[Start of section]

-- pv_equiv track=rewrite | github.com/zengtianli/stations | audiobook/app/tts.py | map_sentences_to_blocks
-- ===== SOURCE A (Python) =====
-- def map_sentences_to_blocks(
--     text_blocks: list[dict], sentences: list[dict],
-- ) -> list[list[dict]]:
--     """将 TTS 句子映射回段落块"""
--     full_text = "\n\n".join(b["text"] for b in text_blocks)
--     offset = 0
--     ranges = []
--     for b in text_blocks:
--         s = offset
--         e = offset + len(b["text"])
--         ranges.append((s, e))
--         offset = e + 2
--
--     result: list[list[dict]] = [[] for _ in text_blocks]
--     search_from = 0
--     for sent in sentences:
--         pos = full_text.find(sent["text"], search_from)
--         if pos == -1:
--             pos = full_text.find(sent["text"])
--         if pos == -1:
--             result[-1].append(sent)
--             continue
--         search_from = pos + len(sent["text"])
--         assigned = False
--         for i, (bs, be) in enumerate(ranges):
--             if pos >= bs and pos < be + 2:
--                 result[i].append(sent)
--                 assigned = True
--                 break
--         if not assigned:
--             result[-1].append(sent)
--     return result
-- ===== SOURCE B (Python) =====
-- def _bisect_right(a, x):
--     lo, hi = 0, len(a)
--     while lo < hi:
--         mid = (lo + hi) // 2
--         if x < a[mid]:
--             hi = mid
--         else:
--             lo = mid + 1
--     return lo
--
--
-- def map_sentences_to_blocks(
--     text_blocks: list[dict], sentences: list[dict],
-- ) -> list[list[dict]]:
--     """将 TTS 句子映射回段落块 (binary search over block start offsets)"""
--     texts = [b["text"] for b in text_blocks]
--     full_text = "\n\n".join(texts)
--     starts = []
--     offset = 0
--     for t in texts:
--         starts.append(offset)
--         offset += len(t) + 2
--
--     result: list[list[dict]] = [[] for _ in texts]
--     last = len(result) - 1
--     search_from = 0
--     for sent in sentences:
--         stext = sent["text"]
--         pos = full_text.find(stext, search_from)
--         if pos == -1:
--             pos = full_text.find(stext)
--         if pos == -1:
--             result[last].append(sent)
--             continue
--         search_from = pos + len(stext)
--         result[_bisect_right(starts, pos) - 1].append(sent)
--     return result
-- ===== Notes on version B (the rewrite author's own statement) =====
-- stated objective: alternative
-- what changed: B replaces A's per-sentence linear scan over the (start,end) block ranges with a hand-written bisect_right binary search over the list of block start offsets, so the block index is computed in O(log n) per sentence instead of O(n).
import Mathlib
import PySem
-- pv_equiv track=rewrite | github.com/balaji-muthukumaran-12086/AI_AUTOMATION_CODE_GENERATOR | knowledge_base/rag_server.py | _order_files
-- ===== SOURCE A (Python) =====
-- FILE_TYPE_ORDER = [
--     "LOCATORS", "FIELDS", "DATA_CONSTANTS", "CONSTANTS",
--     "ENTITY", "BASE", "PREPROCESS", "FORM_UTIL",
--     "API_UTIL", "ACTIONS_UTIL",
--     "DATA_JSON", "CONF_JSON",
--     "SKELETON", "SKELETON_JSON", "OTHER",
-- ]
--
-- def _order_files(files: dict) -> dict:
--     """Return files dict sorted by canonical file-type order."""
--     ordered = {}
--     for ft in FILE_TYPE_ORDER:
--         if ft in files:
--             ordered[ft] = files[ft]
--     for ft in files:
--         if ft not in ordered:
--             ordered[ft] = files[ft]
--     return ordered
-- ===== SOURCE B (Python) =====
-- FILE_TYPE_ORDER = [
--     "LOCATORS", "FIELDS", "DATA_CONSTANTS", "CONSTANTS",
--     "ENTITY", "BASE", "PREPROCESS", "FORM_UTIL",
--     "API_UTIL", "ACTIONS_UTIL",
--     "DATA_JSON", "CONF_JSON",
--     "SKELETON", "SKELETON_JSON", "OTHER",
-- ]
--
-- def _order_files(files: dict) -> dict:
--     """Return files dict sorted by canonical file-type order."""
--     rank = {ft: i for i, ft in enumerate(FILE_TYPE_ORDER)}
--     sentinel = len(FILE_TYPE_ORDER)
--     return dict(sorted(files.items(), key=lambda kv: rank.get(kv[0], sentinel)))
-- ===== Notes on version B (the rewrite author's own statement) =====
-- stated objective: idiomatic
-- what changed: Replaces A's two explicit passes (scan the canonical order list, then append leftover keys) with a single stable sort of the dict items keyed by a precomputed canonical-rank map, with one sentinel rank for unknown types so insertion order is kept among them.
import Mathlib
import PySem

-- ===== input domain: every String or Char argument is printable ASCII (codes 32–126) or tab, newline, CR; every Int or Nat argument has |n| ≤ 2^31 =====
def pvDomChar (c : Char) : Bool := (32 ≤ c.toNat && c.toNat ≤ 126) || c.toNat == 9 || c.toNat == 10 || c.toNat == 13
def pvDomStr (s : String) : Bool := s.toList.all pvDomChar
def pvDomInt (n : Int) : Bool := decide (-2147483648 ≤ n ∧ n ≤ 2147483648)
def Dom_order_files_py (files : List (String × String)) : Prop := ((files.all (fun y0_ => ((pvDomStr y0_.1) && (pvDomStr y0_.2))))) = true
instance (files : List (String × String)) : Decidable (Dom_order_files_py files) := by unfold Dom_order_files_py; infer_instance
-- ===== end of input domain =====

[End of section]

### [YOUR ASSIGNMENT]
Please transcribe exactly the line containing "instance (files : List" and every line after it through the end of the records, and nothing else.

### [PROBLEM SOLUTION]
instance (files : List (String × String)) : Decidable (Dom_order_files_py files) := by unfold Dom_order_files_py; infer_instance
-- ===== end of input domain =====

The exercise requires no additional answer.